DIRECTIONS: Return exactly the lines below, starting with the one that has "-- stated objective: simpler" and going on through the one that has "def Spec_get_aa_comparator (p_notation".

Collection entries:

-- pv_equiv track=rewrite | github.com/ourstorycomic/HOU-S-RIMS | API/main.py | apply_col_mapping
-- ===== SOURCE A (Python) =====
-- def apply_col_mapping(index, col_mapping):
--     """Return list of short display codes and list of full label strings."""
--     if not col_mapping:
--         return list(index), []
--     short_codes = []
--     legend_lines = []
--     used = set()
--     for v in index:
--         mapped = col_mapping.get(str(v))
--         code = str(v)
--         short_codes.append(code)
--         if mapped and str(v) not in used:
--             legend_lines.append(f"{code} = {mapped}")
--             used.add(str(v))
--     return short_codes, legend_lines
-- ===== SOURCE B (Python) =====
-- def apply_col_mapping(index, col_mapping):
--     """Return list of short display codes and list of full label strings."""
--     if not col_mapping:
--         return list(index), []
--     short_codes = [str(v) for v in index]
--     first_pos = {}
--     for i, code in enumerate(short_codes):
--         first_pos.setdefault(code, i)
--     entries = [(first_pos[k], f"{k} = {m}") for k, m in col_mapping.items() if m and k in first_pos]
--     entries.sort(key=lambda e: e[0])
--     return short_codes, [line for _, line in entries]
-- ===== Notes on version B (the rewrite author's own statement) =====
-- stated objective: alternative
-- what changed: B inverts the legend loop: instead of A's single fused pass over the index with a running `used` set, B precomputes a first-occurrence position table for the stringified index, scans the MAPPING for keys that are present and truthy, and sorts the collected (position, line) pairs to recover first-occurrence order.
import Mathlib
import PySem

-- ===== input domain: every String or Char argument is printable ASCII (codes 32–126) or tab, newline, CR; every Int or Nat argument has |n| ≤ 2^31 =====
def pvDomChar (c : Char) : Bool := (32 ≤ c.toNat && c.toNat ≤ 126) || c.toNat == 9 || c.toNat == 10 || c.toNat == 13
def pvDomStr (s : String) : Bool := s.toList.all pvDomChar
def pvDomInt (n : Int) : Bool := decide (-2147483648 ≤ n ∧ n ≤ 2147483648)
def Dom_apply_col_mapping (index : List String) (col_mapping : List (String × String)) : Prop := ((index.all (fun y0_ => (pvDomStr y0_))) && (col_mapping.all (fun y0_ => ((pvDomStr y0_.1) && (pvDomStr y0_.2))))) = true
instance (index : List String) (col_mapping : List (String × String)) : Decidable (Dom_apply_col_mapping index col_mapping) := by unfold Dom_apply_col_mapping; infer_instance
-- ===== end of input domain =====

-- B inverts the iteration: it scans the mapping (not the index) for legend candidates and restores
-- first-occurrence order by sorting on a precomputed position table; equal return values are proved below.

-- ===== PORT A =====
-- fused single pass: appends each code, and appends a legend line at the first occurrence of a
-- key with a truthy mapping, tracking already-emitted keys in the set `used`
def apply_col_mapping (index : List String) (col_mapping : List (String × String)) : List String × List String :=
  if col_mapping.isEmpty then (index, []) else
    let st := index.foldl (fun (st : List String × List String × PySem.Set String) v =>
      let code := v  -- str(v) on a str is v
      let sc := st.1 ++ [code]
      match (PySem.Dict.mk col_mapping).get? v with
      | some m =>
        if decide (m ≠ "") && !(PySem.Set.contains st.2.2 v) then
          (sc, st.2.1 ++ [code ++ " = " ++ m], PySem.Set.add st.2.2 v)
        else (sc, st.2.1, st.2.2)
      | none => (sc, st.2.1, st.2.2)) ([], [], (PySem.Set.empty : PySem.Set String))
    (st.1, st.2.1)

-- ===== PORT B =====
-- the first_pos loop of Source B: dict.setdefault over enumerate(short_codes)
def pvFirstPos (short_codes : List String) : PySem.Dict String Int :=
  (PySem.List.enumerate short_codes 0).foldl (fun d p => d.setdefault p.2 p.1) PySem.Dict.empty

* * *

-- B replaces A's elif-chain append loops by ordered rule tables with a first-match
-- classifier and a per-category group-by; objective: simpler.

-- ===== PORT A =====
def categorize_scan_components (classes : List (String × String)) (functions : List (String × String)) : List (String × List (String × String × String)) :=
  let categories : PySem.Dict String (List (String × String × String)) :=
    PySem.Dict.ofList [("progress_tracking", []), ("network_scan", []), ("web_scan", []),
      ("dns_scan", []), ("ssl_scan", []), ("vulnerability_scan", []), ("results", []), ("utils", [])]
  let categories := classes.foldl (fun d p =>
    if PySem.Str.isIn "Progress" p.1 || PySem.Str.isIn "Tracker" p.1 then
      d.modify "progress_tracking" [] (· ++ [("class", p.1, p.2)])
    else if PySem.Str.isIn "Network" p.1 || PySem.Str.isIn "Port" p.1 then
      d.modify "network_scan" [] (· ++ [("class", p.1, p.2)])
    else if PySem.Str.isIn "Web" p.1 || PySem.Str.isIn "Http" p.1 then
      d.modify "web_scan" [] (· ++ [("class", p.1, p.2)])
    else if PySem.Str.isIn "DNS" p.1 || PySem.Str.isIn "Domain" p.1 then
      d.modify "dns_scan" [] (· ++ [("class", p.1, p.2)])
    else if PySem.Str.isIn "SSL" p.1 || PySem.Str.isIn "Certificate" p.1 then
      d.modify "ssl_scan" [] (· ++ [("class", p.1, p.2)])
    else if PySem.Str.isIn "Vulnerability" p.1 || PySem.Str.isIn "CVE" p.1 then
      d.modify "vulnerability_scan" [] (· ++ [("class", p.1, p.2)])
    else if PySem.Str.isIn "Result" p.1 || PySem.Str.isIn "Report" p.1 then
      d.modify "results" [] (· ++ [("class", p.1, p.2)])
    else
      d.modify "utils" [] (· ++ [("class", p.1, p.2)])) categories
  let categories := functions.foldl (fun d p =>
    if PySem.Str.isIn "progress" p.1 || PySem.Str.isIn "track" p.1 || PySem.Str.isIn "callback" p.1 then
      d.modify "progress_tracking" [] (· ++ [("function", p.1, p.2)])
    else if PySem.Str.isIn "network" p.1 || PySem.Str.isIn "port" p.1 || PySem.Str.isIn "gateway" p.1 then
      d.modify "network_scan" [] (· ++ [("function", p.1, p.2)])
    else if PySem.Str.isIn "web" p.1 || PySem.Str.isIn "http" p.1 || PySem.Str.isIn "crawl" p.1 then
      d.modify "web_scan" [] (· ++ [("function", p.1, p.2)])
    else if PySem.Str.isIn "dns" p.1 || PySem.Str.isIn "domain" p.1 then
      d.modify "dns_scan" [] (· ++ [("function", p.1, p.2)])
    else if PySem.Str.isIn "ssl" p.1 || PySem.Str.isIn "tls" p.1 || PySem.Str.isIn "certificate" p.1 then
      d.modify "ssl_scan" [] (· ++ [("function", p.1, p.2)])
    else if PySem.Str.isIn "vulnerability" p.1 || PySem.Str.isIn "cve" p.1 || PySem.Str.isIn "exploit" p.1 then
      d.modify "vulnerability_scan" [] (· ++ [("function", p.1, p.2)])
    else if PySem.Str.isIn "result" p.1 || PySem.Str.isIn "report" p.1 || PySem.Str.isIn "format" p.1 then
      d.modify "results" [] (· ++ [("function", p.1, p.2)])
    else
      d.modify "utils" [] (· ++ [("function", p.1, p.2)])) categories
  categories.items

==

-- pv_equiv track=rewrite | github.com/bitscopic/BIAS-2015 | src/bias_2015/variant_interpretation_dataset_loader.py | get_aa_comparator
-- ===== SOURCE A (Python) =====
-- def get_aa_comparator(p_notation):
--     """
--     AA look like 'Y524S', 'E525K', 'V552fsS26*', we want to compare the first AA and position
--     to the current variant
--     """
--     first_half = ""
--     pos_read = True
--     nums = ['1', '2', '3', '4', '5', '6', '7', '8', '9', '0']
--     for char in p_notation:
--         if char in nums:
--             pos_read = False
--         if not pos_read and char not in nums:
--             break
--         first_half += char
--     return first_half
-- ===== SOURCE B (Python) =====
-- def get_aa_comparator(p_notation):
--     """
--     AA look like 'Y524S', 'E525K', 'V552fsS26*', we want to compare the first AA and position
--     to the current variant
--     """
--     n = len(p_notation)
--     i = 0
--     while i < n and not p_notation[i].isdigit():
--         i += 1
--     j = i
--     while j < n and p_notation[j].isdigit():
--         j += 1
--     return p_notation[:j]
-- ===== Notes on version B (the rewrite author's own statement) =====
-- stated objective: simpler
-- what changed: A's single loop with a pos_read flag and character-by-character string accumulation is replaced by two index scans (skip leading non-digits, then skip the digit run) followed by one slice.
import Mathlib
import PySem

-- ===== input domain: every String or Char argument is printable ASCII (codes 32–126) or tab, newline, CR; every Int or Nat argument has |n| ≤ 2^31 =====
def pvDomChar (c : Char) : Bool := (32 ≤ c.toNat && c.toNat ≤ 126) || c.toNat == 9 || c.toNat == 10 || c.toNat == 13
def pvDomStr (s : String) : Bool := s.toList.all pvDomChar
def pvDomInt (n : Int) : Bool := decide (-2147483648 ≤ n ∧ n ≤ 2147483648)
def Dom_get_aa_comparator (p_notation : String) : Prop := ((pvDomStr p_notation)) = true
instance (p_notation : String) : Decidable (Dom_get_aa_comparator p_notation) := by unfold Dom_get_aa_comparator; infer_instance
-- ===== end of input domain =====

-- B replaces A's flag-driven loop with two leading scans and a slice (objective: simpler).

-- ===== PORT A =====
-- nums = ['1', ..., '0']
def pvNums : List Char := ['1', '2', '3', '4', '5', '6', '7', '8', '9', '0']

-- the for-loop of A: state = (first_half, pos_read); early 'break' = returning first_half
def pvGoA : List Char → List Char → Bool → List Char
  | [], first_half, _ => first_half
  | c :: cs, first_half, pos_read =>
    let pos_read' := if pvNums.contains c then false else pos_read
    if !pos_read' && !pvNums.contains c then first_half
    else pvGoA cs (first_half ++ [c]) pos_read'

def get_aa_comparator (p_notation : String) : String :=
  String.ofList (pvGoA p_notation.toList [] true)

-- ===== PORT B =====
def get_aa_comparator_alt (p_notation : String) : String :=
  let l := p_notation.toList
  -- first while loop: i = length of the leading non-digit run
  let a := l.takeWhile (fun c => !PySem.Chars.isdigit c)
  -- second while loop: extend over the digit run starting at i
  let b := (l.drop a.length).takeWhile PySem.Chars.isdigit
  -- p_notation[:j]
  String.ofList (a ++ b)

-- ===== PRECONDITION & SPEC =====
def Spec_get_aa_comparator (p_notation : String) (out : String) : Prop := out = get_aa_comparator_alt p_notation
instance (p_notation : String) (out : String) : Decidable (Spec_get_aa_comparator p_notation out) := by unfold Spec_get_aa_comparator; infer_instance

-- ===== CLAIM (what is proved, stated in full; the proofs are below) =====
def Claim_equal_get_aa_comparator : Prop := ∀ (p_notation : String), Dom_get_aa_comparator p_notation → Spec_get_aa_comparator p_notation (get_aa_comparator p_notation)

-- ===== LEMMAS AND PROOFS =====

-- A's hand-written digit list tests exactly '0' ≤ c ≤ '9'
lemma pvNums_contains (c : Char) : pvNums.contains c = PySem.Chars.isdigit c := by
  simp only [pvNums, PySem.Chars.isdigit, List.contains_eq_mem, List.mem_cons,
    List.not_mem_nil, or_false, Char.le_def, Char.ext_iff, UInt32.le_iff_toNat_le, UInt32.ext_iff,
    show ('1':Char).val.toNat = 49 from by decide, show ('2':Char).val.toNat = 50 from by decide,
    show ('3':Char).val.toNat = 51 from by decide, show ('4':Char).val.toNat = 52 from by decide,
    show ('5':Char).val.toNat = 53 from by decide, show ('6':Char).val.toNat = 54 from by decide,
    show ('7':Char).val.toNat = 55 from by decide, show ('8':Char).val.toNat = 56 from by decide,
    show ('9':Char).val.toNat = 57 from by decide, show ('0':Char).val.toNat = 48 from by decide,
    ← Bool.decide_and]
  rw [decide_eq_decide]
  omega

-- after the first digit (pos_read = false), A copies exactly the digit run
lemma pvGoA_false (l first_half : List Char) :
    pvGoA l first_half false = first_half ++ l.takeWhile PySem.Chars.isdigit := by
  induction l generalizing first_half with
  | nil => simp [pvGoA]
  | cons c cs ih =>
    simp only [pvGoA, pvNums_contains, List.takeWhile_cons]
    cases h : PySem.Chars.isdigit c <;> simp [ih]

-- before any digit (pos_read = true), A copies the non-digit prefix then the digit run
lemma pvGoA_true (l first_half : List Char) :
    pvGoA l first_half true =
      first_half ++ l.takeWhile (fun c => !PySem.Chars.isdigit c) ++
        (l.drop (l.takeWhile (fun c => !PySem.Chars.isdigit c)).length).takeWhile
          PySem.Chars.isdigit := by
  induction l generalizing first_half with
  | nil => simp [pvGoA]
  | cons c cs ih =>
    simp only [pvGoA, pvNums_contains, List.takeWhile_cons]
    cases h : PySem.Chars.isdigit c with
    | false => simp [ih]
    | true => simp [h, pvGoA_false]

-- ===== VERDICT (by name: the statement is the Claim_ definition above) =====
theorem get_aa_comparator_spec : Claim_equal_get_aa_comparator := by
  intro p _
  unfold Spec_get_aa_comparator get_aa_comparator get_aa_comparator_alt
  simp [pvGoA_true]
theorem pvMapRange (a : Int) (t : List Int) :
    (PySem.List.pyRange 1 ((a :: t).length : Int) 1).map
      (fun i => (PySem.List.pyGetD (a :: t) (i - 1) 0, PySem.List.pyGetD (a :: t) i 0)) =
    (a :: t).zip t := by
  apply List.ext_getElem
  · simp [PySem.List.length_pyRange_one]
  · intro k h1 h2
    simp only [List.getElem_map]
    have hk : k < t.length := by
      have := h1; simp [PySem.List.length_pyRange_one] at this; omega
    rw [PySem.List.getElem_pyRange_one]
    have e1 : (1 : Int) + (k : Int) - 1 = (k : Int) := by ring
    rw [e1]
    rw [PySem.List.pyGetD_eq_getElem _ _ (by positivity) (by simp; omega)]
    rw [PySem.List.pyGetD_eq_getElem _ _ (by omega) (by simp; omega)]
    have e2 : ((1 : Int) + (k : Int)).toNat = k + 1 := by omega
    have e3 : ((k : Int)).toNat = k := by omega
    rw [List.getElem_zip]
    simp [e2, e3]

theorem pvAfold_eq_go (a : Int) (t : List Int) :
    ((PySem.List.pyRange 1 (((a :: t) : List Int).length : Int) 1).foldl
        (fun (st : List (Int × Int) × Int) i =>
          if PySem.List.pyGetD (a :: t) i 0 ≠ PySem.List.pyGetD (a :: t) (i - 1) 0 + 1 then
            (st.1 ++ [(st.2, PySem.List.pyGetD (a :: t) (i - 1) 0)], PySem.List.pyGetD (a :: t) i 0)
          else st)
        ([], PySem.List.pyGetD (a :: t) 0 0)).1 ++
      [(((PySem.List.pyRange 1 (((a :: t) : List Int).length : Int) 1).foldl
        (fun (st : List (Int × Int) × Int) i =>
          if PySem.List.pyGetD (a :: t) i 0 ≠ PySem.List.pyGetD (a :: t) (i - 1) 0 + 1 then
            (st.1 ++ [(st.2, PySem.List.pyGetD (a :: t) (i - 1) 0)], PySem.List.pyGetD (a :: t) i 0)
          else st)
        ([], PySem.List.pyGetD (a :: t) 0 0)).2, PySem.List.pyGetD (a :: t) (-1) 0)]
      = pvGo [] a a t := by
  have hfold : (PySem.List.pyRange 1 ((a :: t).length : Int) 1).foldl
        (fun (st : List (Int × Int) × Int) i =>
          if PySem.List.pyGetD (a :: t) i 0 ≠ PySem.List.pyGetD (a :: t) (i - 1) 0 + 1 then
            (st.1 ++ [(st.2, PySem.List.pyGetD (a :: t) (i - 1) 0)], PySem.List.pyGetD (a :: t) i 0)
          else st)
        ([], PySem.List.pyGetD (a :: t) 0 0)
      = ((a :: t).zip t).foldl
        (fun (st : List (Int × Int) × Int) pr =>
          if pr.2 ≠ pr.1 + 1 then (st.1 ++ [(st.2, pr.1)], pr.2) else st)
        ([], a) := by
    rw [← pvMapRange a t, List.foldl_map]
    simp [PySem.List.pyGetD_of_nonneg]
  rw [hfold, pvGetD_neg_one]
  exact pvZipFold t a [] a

SOLUTION:
-- stated objective: simpler
-- what changed: A's single loop with a pos_read flag and character-by-character string accumulation is replaced by two index scans (skip leading non-digits, then skip the digit run) followed by one slice.
import Mathlib
import PySem

-- ===== input domain: every String or Char argument is printable ASCII (codes 32–126) or tab, newline, CR; every Int or Nat argument has |n| ≤ 2^31 =====
def pvDomChar (c : Char) : Bool := (32 ≤ c.toNat && c.toNat ≤ 126) || c.toNat == 9 || c.toNat == 10 || c.toNat == 13
def pvDomStr (s : String) : Bool := s.toList.all pvDomChar
def pvDomInt (n : Int) : Bool := decide (-2147483648 ≤ n ∧ n ≤ 2147483648)
def Dom_get_aa_comparator (p_notation : String) : Prop := ((pvDomStr p_notation)) = true
instance (p_notation : String) : Decidable (Dom_get_aa_comparator p_notation) := by unfold Dom_get_aa_comparator; infer_instance
-- ===== end of input domain =====

-- B replaces A's flag-driven loop with two leading scans and a slice (objective: simpler).

-- ===== PORT A =====
-- nums = ['1', ..., '0']
def pvNums : List Char := ['1', '2', '3', '4', '5', '6', '7', '8', '9', '0']

-- the for-loop of A: state = (first_half, pos_read); early 'break' = returning first_half
def pvGoA : List Char → List Char → Bool → List Char
  | [], first_half, _ => first_half
  | c :: cs, first_half, pos_read =>
    let pos_read' := if pvNums.contains c then false else pos_read
    if !pos_read' && !pvNums.contains c then first_half
    else pvGoA cs (first_half ++ [c]) pos_read'

def get_aa_comparator (p_notation : String) : String :=
  String.ofList (pvGoA p_notation.toList [] true)

-- ===== PORT B =====
def get_aa_comparator_alt (p_notation : String) : String :=
  let l := p_notation.toList
  -- first while loop: i = length of the leading non-digit run
  let a := l.takeWhile (fun c => !PySem.Chars.isdigit c)
  -- second while loop: extend over the digit run starting at i
  let b := (l.drop a.length).takeWhile PySem.Chars.isdigit
  -- p_notation[:j]
  String.ofList (a ++ b)

-- ===== PRECONDITION & SPEC =====
def Spec_get_aa_comparator (p_notation : String) (out : String) : Prop := out = get_aa_comparator_alt p_notation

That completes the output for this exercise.